图6 燕麦肽-CAPE纳米颗粒体外模拟消化Fig.6 Simulated digestion of oat peptide nanoparticles loading CAPE in vitro

2.8 燕麦肽-CAPE纳米颗粒荧光光谱分析

蛋白质/多肽的内源性荧光主要来自苯丙氨酸、色氨酸、酪氨酸3种含有苯环的芳香族氨基酸残基。如图7所示，随着猝灭剂CAPE含量的增大，燕麦肽纳米颗粒的最大荧光值减小且最大吸收波长红移，这是由于氨基酸残基微构像发生了变化，芳香族氨基酸残基转向纳米颗粒内部。

图7 激发波长280 nm条件下不同浓度CAPE对燕麦肽纳米颗粒荧光发射光谱的影响Fig.7 Effects of different concentrations of CAPE on fluorescence emission spectra of oat peptide nanoparticles

CAPE猝灭荧光的方式可分为静态猝灭和动态猝灭2种，具体猝灭类型可通过Stern-Volmer方程拟合分析[8]，如图8所示。

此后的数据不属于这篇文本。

-- pv_equiv track=rewrite | github.com/MatteoGradinaru-UCLL/coursematerial_2526 | 09-sets/04-assignment-spellcheck/student.py | spellcheck
-- ===== SOURCE A (Python) =====
-- def spellcheck(document, valid_words):
--     valid_set = set(valid_words)
--     words = document.split()
--
--     misspelled = set()
--     for word in words:
--         lowercase_word = word.lower()
--         if lowercase_word not in valid_set:
--             misspelled.add(lowercase_word)
--
--     return misspelled
-- ===== SOURCE B (Python) =====
-- def _contains_sorted(sv, w):
--     lo, hi = 0, len(sv)
--     while lo < hi:
--         mid = (lo + hi) // 2
--         if sv[mid] < w:
--             lo = mid + 1
--         else:
--             hi = mid
--     return lo < len(sv) and sv[lo] == w
--
--
-- def spellcheck(document, valid_words):
--     sv = sorted(valid_words)
--     result = []
--     for word in document.split():
--         w = word.lower()
--         if not _contains_sorted(sv, w) and w not in result:
--             result.append(w)
--     return set(result)
-- ===== Notes on version B (the rewrite author's own statement) =====
-- stated objective: alternative
-- what changed: Replaces A's hash-set machinery entirely: B sorts the dictionary once and decides each word's validity by hand-written binary search over the sorted list, collecting misspellings in a duplicate-checked list that is turned into a set only at the end.
import Mathlib
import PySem

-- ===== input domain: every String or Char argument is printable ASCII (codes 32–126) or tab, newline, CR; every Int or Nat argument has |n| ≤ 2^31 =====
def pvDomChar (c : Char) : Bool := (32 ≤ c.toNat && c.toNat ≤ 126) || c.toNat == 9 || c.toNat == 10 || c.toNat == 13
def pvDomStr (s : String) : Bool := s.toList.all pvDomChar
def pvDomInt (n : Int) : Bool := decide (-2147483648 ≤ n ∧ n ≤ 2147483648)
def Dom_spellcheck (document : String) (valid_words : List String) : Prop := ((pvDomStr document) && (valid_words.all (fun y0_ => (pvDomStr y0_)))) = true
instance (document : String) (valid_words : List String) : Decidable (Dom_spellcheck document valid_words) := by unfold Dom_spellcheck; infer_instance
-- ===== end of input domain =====

-- B drops A's hash-set machinery: it sorts the dictionary once, decides each word by
-- hand-written binary search over the sorted list, and collects misspellings in a
-- duplicate-checked list turned into a set at the end (alternative; same return value).

-- ===== PORT A =====
def spellcheck (document : String) (valid_words : List String) : List String :=
  let valid_set : PySem.Set String := PySem.Set.ofList valid_words
  let words := PySem.Str.split₀ document
  words.foldl
    (fun misspelled word =>
      let lowercase_word := PySem.Str.lower word
      if PySem.Set.contains valid_set lowercase_word then misspelled
      else PySem.Set.add misspelled lowercase_word)
    PySem.Set.empty

-- ===== PORT B =====
-- B-side helper: the hand-written bisect-left loop of Source B's _contains_sorted;
-- the fuel argument (hi - lo bounds the iteration count) only makes the while-loop total
def bsGo (sv : List String) (w : String) : Nat → Nat → Nat → Nat
  | 0, lo, _ => lo
  | fuel + 1, lo, hi =>
    if lo < hi then
      let mid := (lo + hi) / 2
      if sv.getD mid "" < w then bsGo sv w fuel (mid + 1) hi
      else bsGo sv w fuel lo mid
    else lo

def bsLoop (sv : List String) (w : String) (lo hi : Nat) : Nat :=
  bsGo sv w (hi - lo) lo hi

-- B-side helper: Source B's _contains_sorted (indices stay in range, so getD is exact)
def containsSorted (sv : List String) (w : String) : Bool :=
  let lo := bsLoop sv w 0 sv.length
  decide (lo < sv.length) && (sv.getD lo "" == w)

def spellcheck_alt (document : String) (valid_words : List String) : List String :=
  let sv := PySem.List.sorted valid_words (fun x => x) false
  let result := (PySem.Str.split₀ document).foldl
    (fun result word =>
      let w := PySem.Str.lower word
      if !containsSorted sv w && !result.contains w then result ++ [w] else result)
    []
  PySem.Set.ofList result

-- ===== PRECONDITION & SPEC =====
def Spec_spellcheck (document : String) (valid_words : List String) (out : List String) : Prop := out = spellcheck_alt document valid_words
instance (document : String) (valid_words : List String) (out : List String) : Decidable (Spec_spellcheck document valid_words out) := by unfold Spec_spellcheck; infer_instance

-- ===== CLAIM (what is proved, stated in full; the proofs are below) =====
def Claim_equal_spellcheck : Prop := ∀ (document : String) (valid_words : List String), Dom_spellcheck document valid_words → Spec_spellcheck document valid_words (spellcheck document valid_words)

-- ===== LEMMAS AND PROOFS =====

-- a (≤)-pairwise list is monotone in its (in-range) getD entries
theorem sorted_getD_mono (sv : List String)
    (hs : List.Pairwise (fun a b : String => a ≤ b) sv)
    {i j : Nat} (hij : i ≤ j) (hj : j < sv.length) : sv.getD i "" ≤ sv.getD j "" := by
  rcases Nat.lt_or_eq_of_le hij with h | h
  · have hm := (List.pairwise_iff_getElem.mp hs) i j (by omega) hj h
    rw [List.getD_eq_getElem _ _ (by omega : i < sv.length), List.getD_eq_getElem _ _ hj]
    exact hm
  · subst h; exact le_refl _

-- binary-search invariant: everything left of the result is < w, everything at/right of it is ≥ w
theorem bsGo_inv (sv : List String) (w : String)
    (hs : List.Pairwise (fun a b : String => a ≤ b) sv) (fuel lo hi : Nat) :
    hi - lo ≤ fuel →
    hi ≤ sv.length →
    (∀ i, i < lo → i < sv.length → sv.getD i "" < w) →
    (∀ i, hi ≤ i → i < sv.length → w ≤ sv.getD i "") →
    (∀ i, i < bsGo sv w fuel lo hi → i < sv.length → sv.getD i "" < w) ∧
    (∀ i, bsGo sv w fuel lo hi ≤ i → i < sv.length → w ≤ sv.getD i "") := by
  fun_induction bsGo sv w fuel lo hi with
  | case1 lo hi =>
      intro hfuel hhi hP hQ
      exact ⟨hP, fun i h1 h2 => hQ i (by omega) h2⟩
  | case2 fuel lo hi h mid hlt ih =>
      intro hfuel hhi hP hQ
      refine ih (by omega) hhi ?_ hQ
      intro i hi1 hi2
      rcases Nat.lt_or_ge i lo with hc | hc
      · exact hP i hc hi2
      · calc sv.getD i "" ≤ sv.getD mid "" := sorted_getD_mono sv hs (by omega) (by omega)
          _ < w := hlt
  | case3 fuel lo hi h mid hge ih =>
      intro hfuel hhi hP hQ
      refine ih (by omega) (by omega) hP ?_
      intro i hi1 hi2
      calc w ≤ sv.getD mid "" := not_lt.mp hge
        _ ≤ sv.getD i "" := sorted_getD_mono sv hs (by omega) hi2
  | case4 fuel lo hi h =>
      intro hfuel hhi hP hQ
      exact ⟨hP, fun i h1 h2 => hQ i (by omega) h2⟩

theorem bs_inv (sv : List String) (w : String)
    (hs : List.Pairwise (fun a b : String => a ≤ b) sv) (lo hi : Nat) :
    hi ≤ sv.length →
    (∀ i, i < lo → i < sv.length → sv.getD i "" < w) →
    (∀ i, hi ≤ i → i < sv.length → w ≤ sv.getD i "") →
    (∀ i, i < bsLoop sv w lo hi → i < sv.length → sv.getD i "" < w) ∧
    (∀ i, bsLoop sv w lo hi ≤ i → i < sv.length → w ≤ sv.getD i "") := by
  exact bsGo_inv sv w hs (hi - lo) lo hi (le_refl _)

-- the binary search decides membership on a sorted list
theorem containsSorted_true_iff (sv : List String) (w : String)
    (hs : List.Pairwise (fun a b : String => a ≤ b) sv) :
    containsSorted sv w = true ↔ w ∈ sv := by
  have hinv := bs_inv sv w hs 0 sv.length (le_refl _)
    (fun i h1 _ => absurd h1 (by omega))
    (fun i h1 h2 => absurd h1 (by omega))
  unfold containsSorted
  constructor
  · intro h
    simp only [Bool.and_eq_true, decide_eq_true_eq, beq_iff_eq] at h
    obtain ⟨h1, h2⟩ := h
    rw [← h2, List.getD_eq_getElem _ _ h1]
    exact List.getElem_mem h1
  · intro hw
    obtain ⟨j, hj, hje⟩ := List.mem_iff_getElem.mp hw
    have hrj : bsLoop sv w 0 sv.length ≤ j := by
      by_contra hc
      have hlt := hinv.1 j (by omega) hj
      rw [List.getD_eq_getElem _ _ hj, hje] at hlt
      exact lt_irrefl _ hlt
    have hrlen : bsLoop sv w 0 sv.length < sv.length := lt_of_le_of_lt hrj hj
    have h1 : w ≤ sv.getD (bsLoop sv w 0 sv.length) "" := hinv.2 _ (le_refl _) hrlen
    have h2 : sv.getD (bsLoop sv w 0 sv.length) "" ≤ sv.getD j "" :=
      sorted_getD_mono sv hs hrj hj
    rw [List.getD_eq_getElem _ _ hj, hje] at h2
    have heq : sv.getD (bsLoop sv w 0 sv.length) "" = w := le_antisymm h2 h1
    rw [List.getD_eq_getElem _ _ hrlen] at heq
    simp [hrlen, heq]

-- A's set-membership test and B's binary search agree
theorem contains_agree (valid_words : List String) (w : String) :
    PySem.Set.contains (PySem.Set.ofList valid_words) w
      = containsSorted (PySem.List.sorted valid_words (fun x => x) false) w := by
  have hs : List.Pairwise (fun a b : String => a ≤ b)
      (PySem.List.sorted valid_words (fun x => x) false) :=
    PySem.List.sorted_pairwise valid_words (fun x => x)
  by_cases hw : w ∈ valid_words
  · have h1 : PySem.Set.contains (PySem.Set.ofList valid_words) w = true := by
      simp [PySem.Set.contains, PySem.Set.mem_ofList, hw]
    have h2 : containsSorted (PySem.List.sorted valid_words (fun x => x) false) w = true :=
      (containsSorted_true_iff _ _ hs).mpr
        ((PySem.List.mem_sorted valid_words (fun x => x) false w).mpr hw)
    rw [h1, h2]
  · have h1 : PySem.Set.contains (PySem.Set.ofList valid_words) w = false := by
      simp [PySem.Set.contains, PySem.Set.mem_ofList, hw]
    have h2 : containsSorted (PySem.List.sorted valid_words (fun x => x) false) w = false := by
      cases hcs : containsSorted (PySem.List.sorted valid_words (fun x => x) false) w
      · rfl
      · exact absurd ((PySem.List.mem_sorted valid_words (fun x => x) false w).mp
          ((containsSorted_true_iff _ _ hs).mp hcs)) hw
    rw [h1, h2]

-- one step of A's loop equals one step of B's loop
theorem step_eq (valid_words : List String) (s : List String) (word : String) :
    (let lowercase_word := PySem.Str.lower word;
     if PySem.Set.contains (PySem.Set.ofList valid_words) lowercase_word then s
     else PySem.Set.add s lowercase_word)
    = (let w := PySem.Str.lower word;
       if !containsSorted (PySem.List.sorted valid_words (fun x => x) false) w
            && !s.contains w then s ++ [w] else s) := by
  simp only []
  rw [← contains_agree]
  cases hv : PySem.Set.contains (PySem.Set.ofList valid_words) (PySem.Str.lower word)
  · cases hsl : s.contains (PySem.Str.lower word)
    · have hm : PySem.Str.lower word ∉ s := by simpa using hsl
      simp [PySem.Set.add, PySem.Set.contains, hm]
    · have hm : PySem.Str.lower word ∈ s := by simpa using hsl
      simp [PySem.Set.add, PySem.Set.contains, hm]
  · simp

-- B's loop never introduces a duplicate
theorem fold_nodup (sv : List String) (words : List String) (acc : List String)
    (hacc : acc.Nodup) :
    (words.foldl
      (fun result word =>
        let w := PySem.Str.lower word
        if !containsSorted sv w && !result.contains w then result ++ [w] else result)
      acc).Nodup := by
  induction words generalizing acc with
  | nil => exact hacc
  | cons word t ih =>
      simp only [List.foldl_cons]
      apply ih
      cases hc : (!containsSorted sv (PySem.Str.lower word)
          && !acc.contains (PySem.Str.lower word))
      · simpa [hc] using hacc
      · have hnm : PySem.Str.lower word ∉ acc := by
          simp only [Bool.and_eq_true, Bool.not_eq_true'] at hc
          simpa [List.contains_iff_mem] using hc.2
        have hdisj : ∀ a ∈ acc, a ≠ PySem.Str.lower word := fun a ha hq => hnm (hq ▸ ha)
        simpa [hc, List.nodup_append, hacc] using hdisj

-- set() of a duplicate-free list is the list itself
theorem foldl_add_eq_append (s acc : List String)
    (h : ∀ x ∈ s, x ∉ acc) (hn : s.Nodup) :
    s.foldl PySem.Set.add acc = acc ++ s := by
  induction s generalizing acc with
  | nil => simp
  | cons a t ih =>
      simp only [List.foldl_cons]
      have hna : a ∉ acc := h a List.mem_cons_self
      have ha : PySem.Set.add acc a = acc ++ [a] := by
        simp [PySem.Set.add, PySem.Set.contains, hna]
      rw [ha, ih (acc ++ [a])
        (fun x hx => by
          simp only [List.mem_append, List.mem_singleton]
          rintro (hxa | rfl)
          · exact h x (List.mem_cons_of_mem _ hx) hxa
          · exact (List.nodup_cons.mp hn).1 hx)
        (List.nodup_cons.mp hn).2]
      simp

theorem ofList_eq_self (s : List String) (hn : s.Nodup) : PySem.Set.ofList s = s := by
  simpa [PySem.Set.ofList, PySem.Set.empty] using
    foldl_add_eq_append s [] (by simp) hn

-- ===== VERDICT (by name: the statement is the Claim_ definition above) =====
theorem spellcheck_spec : Claim_equal_spellcheck := by
  intro document valid_words _
  show spellcheck document valid_words = spellcheck_alt document valid_words
  unfold spellcheck spellcheck_alt
  simp only []
  have hfg :
      (fun (misspelled : List String) (word : String) =>
        let lowercase_word := PySem.Str.lower word
        if PySem.Set.contains (PySem.Set.ofList valid_words) lowercase_word then misspelled
        else PySem.Set.add misspelled lowercase_word)
      = (fun (result : List String) (word : String) =>
        let w := PySem.Str.lower word
        if !containsSorted (PySem.List.sorted valid_words (fun x => x) false) w
             && !result.contains w then result ++ [w] else result) := by
    funext s word
    exact step_eq valid_words s word
  rw [hfg,
    ofList_eq_self _
      (fold_nodup (PySem.List.sorted valid_words (fun x => x) false)
        (PySem.Str.split₀ document) [] List.nodup_nil)]
  rfl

图8 不同温度下CAPE与燕麦肽纳米颗粒相互作用的Stern-Volmer拟合曲线Fig.8 Stern-Volmer fitting curve of interaction between CAPE and oat peptide nanoparticles at different temperatures

由表1看出，Kq高出最大值2×1010L/(mol·s)两个数量级，据此判读猝灭类型为静态猝灭，燕麦肽和CAPE形成了不发荧光的复合物。使用双对数Stern-Volmer模型分析小分子与蛋白质的结合常数KA和结合位点数n，如表2所示，经计算n值均接近1，这表明CAPE分子与肽有一个结合位点。表3结果显示，ΔS和ΔH均大于0，表明疏水作用是分子结合的主要驱动力，并且ΔG的值越大，相互作用越强[26]。

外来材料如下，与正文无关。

-- pv_equiv track=rewrite | github.com/AzzyOxx/pec-atividades | sem13-q5-arrays_faturamento_de_empresa_em_array_tridimensional.py | soma_todo_faturamento_filial
-- ===== SOURCE A (Python) =====
-- def soma_todo_faturamento_filial(matriz, filiais): # -->> c) Calcule o total do período para todas as filiais;
--     i_filial = -1
--     i_ano = -1
--     valor_periodo_filial = []
--     for filial in filiais:
--         i_filial += 1
--         soma = 0
--         for ano in matriz:#linha
--             soma += ano[i_filial]
--         valor_periodo_filial.append(soma)
--
--     return valor_periodo_filial
-- ===== SOURCE B (Python) =====
-- def soma_todo_faturamento_filial(matriz, filiais):
--     total = [0] * len(filiais)
--     for ano in matriz:
--         for j in range(len(filiais)):
--             total[j] += ano[j]
--     return total
-- ===== Notes on version B (the rewrite author's own statement) =====
-- stated objective: alternative
-- what changed: Replaces A's per-branch column scans (recomputing each column total over all rows) with a single row-major pass that accumulates all column totals in one zero-initialized vector updated in place.
import Mathlib
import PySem

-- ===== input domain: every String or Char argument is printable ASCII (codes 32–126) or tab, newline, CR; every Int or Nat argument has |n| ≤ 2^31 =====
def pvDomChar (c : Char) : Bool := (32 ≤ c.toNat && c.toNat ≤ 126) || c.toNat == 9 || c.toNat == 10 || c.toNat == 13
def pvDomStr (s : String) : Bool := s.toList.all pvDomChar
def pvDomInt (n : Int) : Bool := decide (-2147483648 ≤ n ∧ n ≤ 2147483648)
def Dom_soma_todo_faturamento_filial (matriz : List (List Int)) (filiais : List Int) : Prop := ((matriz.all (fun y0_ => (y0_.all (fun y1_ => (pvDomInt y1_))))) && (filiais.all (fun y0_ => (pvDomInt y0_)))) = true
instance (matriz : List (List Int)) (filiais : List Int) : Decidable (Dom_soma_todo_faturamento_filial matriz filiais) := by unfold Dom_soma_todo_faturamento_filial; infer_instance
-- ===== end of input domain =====

-- B sums all column totals in one row-major pass over matriz into a zero vector, instead of
-- A's per-branch rescans of the whole matrix (objective: alternative decomposition, same cost).

-- ===== PORT A =====
-- Literal port of A: counter i_filial starting at -1, per-branch inner scan of matriz, append.
-- ano[i_filial] is ported as pyGetD _ _ 0: Python raises IndexError there; Pre_ excludes those inputs.
def soma_todo_faturamento_filial (matriz : List (List Int)) (filiais : List Int) : List Int :=
  (filiais.foldl
    (fun (st : Int × List Int) _filial =>
      let i_filial := st.1 + 1
      let soma := matriz.foldl (fun soma ano => soma + PySem.List.pyGetD ano i_filial 0) 0
      (i_filial, st.2 ++ [soma]))
    (-1, [])).2

-- ===== PORT B =====
-- Literal port of B: total = [0]*len(filiais); for ano in matriz: for j in range(len(filiais)): total[j] += ano[j]
def soma_todo_faturamento_filial_alt (matriz : List (List Int)) (filiais : List Int) : List Int :=
  matriz.foldl
    (fun total ano =>
      (List.range filiais.length).foldl
        (fun t j => t.set j (t.getD j 0 + PySem.List.pyGetD ano (j : Int) 0)) total)
    (List.replicate filiais.length 0)

-- ===== PRECONDITION & SPEC =====
-- Pre_ excludes exactly the inputs where Python A raises IndexError: some row of matriz is
-- shorter than filiais (the natural B raises the same IndexError there).
def Pre_soma_todo_faturamento_filial (matriz : List (List Int)) (filiais : List Int) : Prop :=
  ∀ row ∈ matriz, filiais.length ≤ row.length
instance (matriz : List (List Int)) (filiais : List Int) : Decidable (Pre_soma_todo_faturamento_filial matriz filiais) := by unfold Pre_soma_todo_faturamento_filial; infer_instance
def pvWitness_soma_todo_faturamento_filial : List (List Int) × List Int := ([[1, 2], [3, 4]], [10, 20])
def Spec_soma_todo_faturamento_filial (matriz : List (List Int)) (filiais : List Int) (out : List Int) : Prop := out = soma_todo_faturamento_filial_alt matriz filiais
instance (matriz : List (List Int)) (filiais : List Int) (out : List Int) : Decidable (Spec_soma_todo_faturamento_filial matriz filiais out) := by unfold Spec_soma_todo_faturamento_filial; infer_instance

-- ===== CLAIM (what is proved, stated in full; the proofs are below) =====
def Claim_equal_soma_todo_faturamento_filial : Prop := ∀ (matriz : List (List Int)) (filiais : List Int), Dom_soma_todo_faturamento_filial matriz filiais → Pre_soma_todo_faturamento_filial matriz filiais → Spec_soma_todo_faturamento_filial matriz filiais (soma_todo_faturamento_filial matriz filiais)

-- ===== LEMMAS AND PROOFS =====

/-- Column total of `matriz` at integer index `i` (the inner sum of port A). -/
def pvColSum (matriz : List (List Int)) (i : Int) : Int :=
  matriz.foldl (fun s ano => s + PySem.List.pyGetD ano i 0) 0

theorem pvColSum_cons (ano : List Int) (rest : List (List Int)) (i : Int) :
    pvColSum (ano :: rest) i = PySem.List.pyGetD ano i 0 + pvColSum rest i := by
  have shift : ∀ (l : List (List Int)) (s : Int),
      l.foldl (fun s ano => s + PySem.List.pyGetD ano i 0) s
        = s + l.foldl (fun s ano => s + PySem.List.pyGetD ano i 0) 0 := by
    intro l
    induction l with
    | nil => intro s; simp
    | cons a l ih =>
        intro s
        simp only [List.foldl_cons]
        rw [ih, ih (0 + PySem.List.pyGetD a i 0)]
        ring
  simp only [pvColSum, List.foldl_cons]
  rw [shift rest]
  ring

theorem pvA_fold (matriz : List (List Int)) (fs : List Int) (k : Int) (acc : List Int) :
    (fs.foldl
      (fun (st : Int × List Int) _f =>
        let i := st.1 + 1
        let soma := matriz.foldl (fun s ano => s + PySem.List.pyGetD ano i 0) 0
        (i, st.2 ++ [soma])) (k, acc)).2
    = acc ++ (List.range fs.length).map (fun j : Nat => pvColSum matriz (k + 1 + (j : Int))) := by
  induction fs generalizing k acc with
  | nil => simp
  | cons f fs ih =>
      simp only [List.foldl_cons]
      rw [ih]
      simp only [List.length_cons, List.range_succ_eq_map, List.map_cons, List.map_map,
        List.append_assoc, List.singleton_append, Nat.cast_zero]
      congr 2
      · rw [pvColSum]; ring_nf
      · apply List.map_congr_left
        intro j _
        simp only [Function.comp_apply, Nat.succ_eq_add_one]
        congr 1
        push_cast
        ring

theorem pvA_spec (matriz : List (List Int)) (filiais : List Int) :
    soma_todo_faturamento_filial matriz filiais
      = (List.range filiais.length).map (fun j : Nat => pvColSum matriz (j : Int)) := by
  unfold soma_todo_faturamento_filial
  rw [pvA_fold]
  simp

/-- One inner pass of B rewrites every position `j` with `m ≤ j < m + k` of `t` in place. -/
theorem pvB_inner (f : Nat → Int → Int) :
    ∀ (k m : Nat) (t : List Int), m + k ≤ t.length →
    ((List.range' m k).foldl (fun t j => t.set j (f j (t.getD j 0))) t).length = t.length ∧
    ∀ j : Nat, ((List.range' m k).foldl (fun t j => t.set j (f j (t.getD j 0))) t).getD j 0
      = if m ≤ j ∧ j < m + k then f j (t.getD j 0) else t.getD j 0 := by
  intro k
  induction k with
  | zero =>
      intro m t _
      simp
  | succ k ih =>
      intro m t hmk
      have hmlt : m < t.length := by omega
      rw [List.range'_succ]
      simp only [List.foldl_cons]
      obtain ⟨hlen, hget⟩ := ih (m + 1) (t.set m (f m (t.getD m 0)))
        (by simpa using by omega)
      refine ⟨by rw [hlen]; simp, ?_⟩
      intro j
      rw [hget j]
      by_cases hm : j = m
      · have hno : ¬ (m + 1 ≤ j ∧ j < m + 1 + k) := by omega
        have hyes : m ≤ j ∧ j < m + (k + 1) := by omega
        rw [if_neg hno, if_pos hyes, hm]
        simp [List.getD, List.getElem?_set_self hmlt]
      · have hset : (t.set m (f m (t.getD m 0))).getD j 0 = t.getD j 0 := by
          simp [List.getD, List.getElem?_set_ne (fun h => hm h.symm)]
        rw [hset]
        by_cases h1 : m + 1 ≤ j ∧ j < m + 1 + k
        · rw [if_pos h1, if_pos (by omega)]
        · rw [if_neg h1, if_neg (by omega)]

theorem pvB_outer (n : Nat) :
    ∀ (matriz : List (List Int)) (t : List Int), t.length = n →
    ((matriz.foldl
      (fun total ano =>
        (List.range n).foldl
          (fun t j => t.set j (t.getD j 0 + PySem.List.pyGetD ano (j : Int) 0)) total) t).length = n) ∧
    ∀ j < n, (matriz.foldl
      (fun total ano =>
        (List.range n).foldl
          (fun t j => t.set j (t.getD j 0 + PySem.List.pyGetD ano (j : Int) 0)) total) t).getD j 0
      = t.getD j 0 + pvColSum matriz (j : Int) := by
  intro matriz
  induction matriz with
  | nil =>
      intro t ht
      refine ⟨ht, ?_⟩
      intro j _
      simp [pvColSum]
  | cons ano rest ih =>
      intro t ht
      simp only [List.foldl_cons, List.range_eq_range'] at ih ⊢
      obtain ⟨h1, h2⟩ := pvB_inner (fun j x => x + PySem.List.pyGetD ano (j : Int) 0) n 0 t
        (by omega)
      obtain ⟨hl, hg⟩ := ih _ (by rw [h1, ht])
      refine ⟨hl, ?_⟩
      intro j hj
      rw [hg j hj, h2 j, if_pos (by omega), pvColSum_cons]
      ring

theorem pvB_spec (matriz : List (List Int)) (filiais : List Int) :
    soma_todo_faturamento_filial_alt matriz filiais
      = (List.range filiais.length).map (fun j : Nat => pvColSum matriz (j : Int)) := by
  unfold soma_todo_faturamento_filial_alt
  obtain ⟨hl, hg⟩ := pvB_outer filiais.length matriz (List.replicate filiais.length 0) (by simp)
  apply List.ext_getElem
  · rw [List.length_map, List.length_range, hl]
  · intro i h1 h2
    have hi : i < filiais.length := by rw [← hl]; exact h1
    have hv := hg i hi
    rw [List.getD_eq_getElem _ 0 h1] at hv
    rw [hv]
    have hrep : (List.replicate filiais.length (0 : Int)).getD i 0 = 0 := by
      simp [List.getD, hi]
    rw [hrep, zero_add]
    rw [List.getElem_map]
    simp [List.getElem_range]

-- ===== VERDICT (by name: the statement is the Claim_ definition above) =====
theorem soma_todo_faturamento_filial_spec : Claim_equal_soma_todo_faturamento_filial := by
  intro matriz filiais _ _
  unfold Spec_soma_todo_faturamento_filial
  rw [pvA_spec, pvB_spec]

表1 不同温度条件下CAPE与燕麦肽结合的Stern-Volmer的KSV和KqTable 1 Stern-Volmer constant KSVand biomolecular quenching constant Kqfor the interaction between CAPE and oat peptide nanoparticles at different temperatures

表2 不同温度下CAPE与燕麦肽结合的KA和nTable 2 Binding constant KA and numbers of binding sites n for interaction between CAPE and oat peptides at different temperatures

表3 不同温度下CAPE与燕麦肽结合的热力学参数Table 3 Thermodynamic parameters of interaction between CAPE and oat peptides at different temperatures

3 结论

本研究以燕麦蛋白为研究对象，通过酶水解法改性燕麦蛋白增强水溶性，透射电子显微镜照片和动态光散射结果表明制备的燕麦肽纳米颗粒主要为尺寸50 nm的球形胶束。燕麦蛋白经过胃蛋白酶消化水解度为3.1%，胰蛋白酶消化水解度为10.7%。进一步研究其结构特征，接触角测试结果表明燕麦肽纳米颗粒表面具有一定的疏水性和亲油性，具有较好的乳化特性。通过分析变性剂破坏纳米颗粒后的尺寸变化，结果显示燕麦肽自组装形成纳米颗粒的主要驱动力为疏水相互作用。以咖啡酸苯乙酯为模型药物评估燕麦肽纳米颗粒的包封效果，包封率为71%，载药量为3.5%，体外模拟消化表明该纳米颗粒具有良好的耐消化特性。燕麦肽-CAPE纳米颗粒的稳态荧光光谱分析表明疏水相互作用是CAPE与肽分子结合主要作用力。本研究为探索肽自组装的机制问题提供了一定理论依据，且验证了燕麦肽作为一种新型纳米载体的潜力。